递归循环真实存在。更好的编码工具产出更好的模型,更好的模型产出更好的编码工具。多位参与者表示,这正是他们公司优先投入编码的原因。
The bottleneck has moved from writing code to managing long-horizon tasks and deploying agents in regulated settings.
Developer tooling is being displaced first. Business-facing software with network effects is holding.
The human role is shifting from writing and reviewing to planning, evaluating, and steering — and the best performers are the ones who stay at the bleeding edge.
Enterprise adoption is gated by permissioning, sandboxing, and regulatory caution more than by model capability.
Slop and convergence are real concerns when millions of people use the same models to make the same choices.
Context remains unsolved.

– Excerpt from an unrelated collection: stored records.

-- pv_equiv track=rewrite | github.com/benchan777/random-leetcode-problems | numberOfConnections.py | numberOfConnections
-- ===== SOURCE A (Python) =====
-- def numberOfConnections(gridOfNodes):
--   total_connections = 0
--   node_dict = {}
--
--   for i in range(len(gridOfNodes)):
--     node_dict[i] = 0
--     for node in gridOfNodes[i]:
--       if node == 1:
--         node_dict[i] += 1
--
--   i = 0
--   last_node_count = 0
--
--   while i < len(gridOfNodes) - 1:
--     if node_dict[i] != 0:
--       last_node_count = node_dict[i]
--
--     total_connections += (last_node_count * node_dict[i + 1])
--     i += 1
--
--   return total_connections
-- ===== SOURCE B (Python) =====
-- def numberOfConnections(gridOfNodes):
--     nonzero_counts = [c for c in (row.count(1) for row in gridOfNodes) if c != 0]
--     return sum(a * b for a, b in zip(nonzero_counts, nonzero_counts[1:]))
-- ===== Notes on version B (the rewrite author's own statement) =====
-- stated objective: alternative
-- what changed: Replaced A's dict-building pass plus index-based while loop with a stateless carry variable by: compute each row's count of 1s, drop the zero counts, and sum the products of adjacent elements of that filtered list (zip with its tail) - zero rows never enter the pairing at all instead of being skipped via a carried last_node_count.
import Mathlib
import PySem

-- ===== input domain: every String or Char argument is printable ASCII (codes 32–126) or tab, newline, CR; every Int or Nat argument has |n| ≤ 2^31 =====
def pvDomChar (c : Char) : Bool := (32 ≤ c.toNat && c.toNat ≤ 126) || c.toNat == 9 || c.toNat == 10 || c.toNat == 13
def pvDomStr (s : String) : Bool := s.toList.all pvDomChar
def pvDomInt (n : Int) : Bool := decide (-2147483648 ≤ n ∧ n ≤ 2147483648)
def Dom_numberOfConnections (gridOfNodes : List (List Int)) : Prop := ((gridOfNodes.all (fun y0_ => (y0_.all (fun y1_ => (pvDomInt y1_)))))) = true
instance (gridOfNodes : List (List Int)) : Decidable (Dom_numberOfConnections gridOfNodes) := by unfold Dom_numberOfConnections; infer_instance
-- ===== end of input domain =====

-- B replaces A's dict pass + carry-variable while loop by filtering out the zero
-- per-row counts and summing products of adjacent elements of the filtered list;
-- objective: alternative (zero rows vanish instead of being skipped via a carry).

-- ===== PORT A =====
-- body of A's first for-loop (count the 1s of row i into node_dict[i])
def pvStepA (g : List (List Int)) (d : PySem.Dict Int Int) (i : Int) : PySem.Dict Int Int :=
  (PySem.List.pyGetD g i []).foldl
    (fun d node => if node == 1 then d.insert i (d.getD i 0 + 1) else d)
    (d.insert i 0)

-- body of A's while loop; state = (last_node_count, total_connections)
def pvStepW (d : PySem.Dict Int Int) (st : Int × Int) (i : Int) : Int × Int :=
  ((if d.getD i 0 ≠ 0 then d.getD i 0 else st.1),
   st.2 + (if d.getD i 0 ≠ 0 then d.getD i 0 else st.1) * d.getD (i + 1) 0)

def numberOfConnections (gridOfNodes : List (List Int)) : Int :=
  let n : Int := gridOfNodes.length
  let node_dict : PySem.Dict Int Int :=
    (PySem.List.pyRange 0 n 1).foldl (pvStepA gridOfNodes) PySem.Dict.empty
  ((PySem.List.pyRange 0 (n - 1) 1).foldl (pvStepW node_dict) (0, 0)).2

-- ===== PORT B =====
def numberOfConnections_alt (gridOfNodes : List (List Int)) : Int :=
  let nonzero_counts : List Int :=
    ((gridOfNodes.map (fun row => (PySem.List.count row 1 : Int))).filter (fun c => c != 0))
  (List.zipWith (· * ·) nonzero_counts nonzero_counts.tail).sum

-- ===== PRECONDITION & SPEC =====
def Spec_numberOfConnections (gridOfNodes : List (List Int)) (out : Int) : Prop := out = numberOfConnections_alt gridOfNodes
instance (gridOfNodes : List (List Int)) (out : Int) : Decidable (Spec_numberOfConnections gridOfNodes out) := by unfold Spec_numberOfConnections; infer_instance

-- ===== CLAIM (what is proved, stated in full; the proofs are below) =====
def Claim_equal_numberOfConnections : Prop := ∀ (gridOfNodes : List (List Int)), Dom_numberOfConnections gridOfNodes → Spec_numberOfConnections gridOfNodes (numberOfConnections gridOfNodes)

-- ===== LEMMAS AND PROOFS =====

-- count of 1s in a row
def pvCnt (row : List Int) : Int := (row.count 1 : Int)

-- A's pairing recursion over a list of counts
def pvH : Int → List Int → Int
  | _, [] => 0
  | _, [_] => 0
  | last, c :: next :: rest =>
      (if c ≠ 0 then c else last) * next + pvH (if c ≠ 0 then c else last) (next :: rest)

-- A's pairing recursion rephrased on non-first counts
def pvH' : Int → List Int → Int
  | _, [] => 0
  | last, c :: rest => last * c + pvH' (if c ≠ 0 then c else last) rest

-- sum of products of adjacent elements
def pvAdj : List Int → Int
  | [] => 0
  | [_] => 0
  | a :: b :: rest => a * b + pvAdj (b :: rest)

lemma pvH_eq_pvH' (r : List Int) : ∀ (last c : Int),
    pvH last (c :: r) = pvH' (if c ≠ 0 then c else last) r := by
  induction r with
  | nil => intro last c; simp [pvH, pvH']
  | cons next rest ih =>
      intro last c
      simp only [pvH, pvH']
      rw [ih (if c ≠ 0 then c else last) next]

lemma pvH_short (last : Int) (l : List Int) (h : l.length ≤ 1) : pvH last l = 0 := by
  match l, h with
  | [], _ => rfl
  | [_], _ => rfl

lemma pvAdj_zero_cons (l : List Int) : pvAdj (0 :: l) = pvAdj l := by
  cases l with
  | nil => rfl
  | cons b r => simp [pvAdj]

-- pvH' is the adjacent-product sum of (last :: the nonzero suffix counts)
lemma pvH'_eq_pvAdj (l : List Int) : ∀ (last : Int),
    pvH' last l = pvAdj (last :: l.filter (fun c => c != 0)) := by
  induction l with
  | nil => intro last; simp [pvH', pvAdj]
  | cons c r ih =>
      intro last
      by_cases hc : c = 0
      · subst hc
        have h1 : pvH' last (0 :: r) = last * 0 + pvH' last r := by simp [pvH']
        have h2 : List.filter (fun c => c != 0) ((0 : Int) :: r)
            = List.filter (fun c => c != 0) r := by simp [List.filter_cons]
        rw [h1, h2, ih last]; ring
      · have hb : ((c != (0 : Int)) = true) := by simp [hc]
        simp only [pvH', if_pos hc, List.filter_cons, hb, if_true]
        rw [ih c]
        simp [pvAdj]

-- A's whole computation equals pvH 0 over the per-row counts
lemma pvH_eq_pvAdj (l : List Int) :
    pvH 0 l = pvAdj (l.filter (fun c => c != 0)) := by
  cases l with
  | nil => rfl
  | cons c r =>
      rw [pvH_eq_pvH' r 0 c, pvH'_eq_pvAdj]
      by_cases hc : c = 0
      · subst hc
        simp [pvAdj_zero_cons, List.filter_cons]
      · have hb : ((c != (0 : Int)) = true) := by simp [hc]
        simp [List.filter_cons, hb, if_pos hc]

-- adjacent-product sum as zipWith with the tail (B's zip)
lemma zip_eq_pvAdj (l : List Int) :
    (List.zipWith (· * ·) l l.tail).sum = pvAdj l := by
  induction l with
  | nil => rfl
  | cons a r ih =>
      cases r with
      | nil => rfl
      | cons b t =>
          simp only [List.tail_cons, List.zipWith_cons_cons, List.sum_cons, pvAdj]
          rw [← ih]
          simp

-- the inner counting fold of A, pointwise on the dict
lemma innerA (row : List Int) : ∀ (d : PySem.Dict Int Int) (i j : Int),
    ((row.foldl (fun d node => if node == 1 then d.insert i (d.getD i 0 + 1) else d) d).getD j 0)
      = if j = i then d.getD i 0 + (row.count 1 : Int) else d.getD j 0 := by
  induction row with
  | nil => intro d i j; by_cases h : j = i <;> simp [h]
  | cons x t ih =>
      intro t_d i j
      by_cases hx : x = 1
      · subst hx
        simp only [List.foldl_cons, beq_self_eq_true, if_true]
        rw [ih]
        by_cases hji : j = i
        · subst hji
          simp [PySem.Dict.getD_insert_self]
          ring
        · rw [if_neg hji, if_neg hji, PySem.Dict.getD_insert_of_ne _ _ _ hji]
      · have hb : (x == (1 : Int)) = false := by simp [hx]
        simp only [List.foldl_cons, hb, Bool.false_eq_true, if_false]
        rw [ih]
        simp [hx]

-- one outer step of A's first loop, pointwise
lemma stepA_getD (g : List (List Int)) (d : PySem.Dict Int Int) (i j : Int) :
    (pvStepA g d i).getD j 0
      = if j = i then ((PySem.List.pyGetD g i []).count 1 : Int) else d.getD j 0 := by
  unfold pvStepA
  rw [innerA]
  by_cases h : j = i
  · simp [h, PySem.Dict.getD_insert_self]
  · simp [h, PySem.Dict.getD_insert_of_ne _ _ _ h]

-- the dict A builds, pointwise
lemma buildA (g : List (List Int)) (j : Nat) (hj : j < g.length) :
    (((PySem.List.pyRange 0 (g.length : Int) 1).foldl (pvStepA g) PySem.Dict.empty).getD (j : Int) 0)
      = pvCnt (g[j]) := by
  induction g using List.reverseRecOn with
  | nil => simp at hj
  | append_singleton g' row ih =>
      have hlen : (((g' ++ [row]).length : Int)) = (g'.length : Int) + 1 := by
        simp
      rw [hlen, PySem.List.pyRange_one_succ_right (by positivity), List.foldl_append]
      have hcongr : List.foldl (pvStepA (g' ++ [row])) PySem.Dict.empty
            (PySem.List.pyRange 0 (g'.length : Int) 1)
          = List.foldl (pvStepA g') PySem.Dict.empty
            (PySem.List.pyRange 0 (g'.length : Int) 1) := by
        apply PySem.List.foldl_congr_mem
        intro acc x hx
        rw [PySem.List.mem_pyRange_one] at hx
        have hx0 : 0 ≤ x := hx.1
        have hx1 : x.toNat < g'.length := by omega
        unfold pvStepA
        rw [PySem.List.pyGetD_of_nonneg _ _ hx0, PySem.List.pyGetD_of_nonneg _ _ hx0]
        rw [List.getD_eq_getElem _ _ (by simp [List.length_append]; omega),
            List.getD_eq_getElem _ _ (by exact hx1)]
        simp [List.getElem_append_left hx1]
      simp only [List.foldl_cons, List.foldl_nil]
      have hrow : PySem.List.pyGetD (g' ++ [row]) (g'.length : Int) [] = row := by
        rw [PySem.List.pyGetD_of_nonneg _ _ (by positivity)]
        rw [List.getD_eq_getElem _ _ (by simp)]
        simp
      rw [stepA_getD, hrow]
      by_cases hje : j = g'.length
      · subst hje
        simp [pvCnt, List.getElem_append_right]
      · have hj' : j < g'.length := by
          simp [List.length_append] at hj; omega
        have hne : (j : Int) ≠ (g'.length : Int) := by
          exact_mod_cast hje
        rw [if_neg hne, hcongr, ih hj']
        simp [List.getElem_append_left hj']

-- A's while loop, as pvH over the counts
lemma loopA (g : List (List Int)) (d : PySem.Dict Int Int)
    (hd : ∀ (j : Nat) (hj : j < g.length), d.getD (j : Int) 0 = pvCnt (g[j])) :
    ∀ (k : Nat) (a last total : Int), 0 ≤ a → ((g.length : Int) - 1 - a).toNat = k →
    ((PySem.List.pyRange a ((g.length : Int) - 1) 1).foldl (pvStepW d) (last, total)).2
      = total + pvH last ((g.map pvCnt).drop a.toNat) := by
  intro k
  induction k with
  | zero =>
      intro a last total ha hk
      have hend : (g.length : Int) - 1 ≤ a := by omega
      rw [PySem.List.pyRange_one_eq_nil hend]
      have hlen : ((g.map pvCnt).drop a.toNat).length ≤ 1 := by
        simp [List.length_drop]; omega
      simp [pvH_short _ _ hlen]
  | succ k ih =>
      intro a last total ha hk
      have hlt : a < (g.length : Int) - 1 := by omega
      rw [PySem.List.pyRange_one_cons hlt, List.foldl_cons]
      have ha1 : a.toNat < g.length := by omega
      have ha2 : a.toNat + 1 < g.length := by omega
      have hga : d.getD a 0 = pvCnt (g[a.toNat]) := by
        have h := hd a.toNat ha1
        rwa [Int.toNat_of_nonneg ha] at h
      have hga1 : d.getD (a + 1) 0 = pvCnt (g[a.toNat + 1]) := by
        have h := hd (a.toNat + 1) ha2
        have he : ((a.toNat + 1 : Nat) : Int) = a + 1 := by omega
        rwa [he] at h
      have hstep : pvStepW d (last, total) a
          = ((if pvCnt (g[a.toNat]) ≠ 0 then pvCnt (g[a.toNat]) else last),
             total + (if pvCnt (g[a.toNat]) ≠ 0 then pvCnt (g[a.toNat]) else last)
               * pvCnt (g[a.toNat + 1])) := by
        simp [pvStepW, hga, hga1]
      rw [hstep, ih (a + 1) _ _ (by omega) (by omega)]
      have hd1 : (g.map pvCnt).drop a.toNat
          = pvCnt (g[a.toNat]) :: (g.map pvCnt).drop (a.toNat + 1) := by
        rw [List.drop_eq_getElem_cons (by simpa using ha1)]
        simp
      have hd2 : (g.map pvCnt).drop (a.toNat + 1)
          = pvCnt (g[a.toNat + 1]) :: (g.map pvCnt).drop (a.toNat + 2) := by
        rw [List.drop_eq_getElem_cons (by simpa using ha2)]
        simp
      have he1 : (a + 1).toNat = a.toNat + 1 := by omega
      rw [he1, hd1, hd2]
      simp only [pvH]
      rw [← hd2]
      ring

-- ===== VERDICT (by name: the statement is the Claim_ definition above) =====
theorem numberOfConnections_spec : Claim_equal_numberOfConnections := by
  intro g _
  unfold Spec_numberOfConnections numberOfConnections numberOfConnections_alt
  rw [loopA g _ (fun j hj => buildA g j hj)
      (((g.length : Int) - 1 - 0).toNat) 0 0 0 le_rfl rfl]
  simp only [Int.toNat_zero, List.drop_zero, zero_add]
  rw [pvH_eq_pvAdj, zip_eq_pvAdj]
  have hm : g.map pvCnt = g.map (fun row => (PySem.List.count row 1 : Int)) := by
    apply List.map_congr_left
    intro row _
    simp [pvCnt, PySem.List.count]
  rw [hm]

Human-authored context helps; stale or agent-generated context can hurt.
瓶颈已从编写代码转移到管理长周期任务和在受监管环境中部署代理。
开发者工具首先被替代。具有网络效应的面向企业的软件仍在坚守。
人类角色正从编写和审查转向规划、评估和引导——最优秀的人是那些持续处于前沿的人。
企业采用的门槛在于权限管理、沙盒化和监管谨慎,而非模型能力。
当数百万人使用相同的模型做出相同选择时,slop 和趋同是真实的担忧。
上下文仍未解决。人类编写的上下文有帮助;过时或代理生成的上下文可能有害。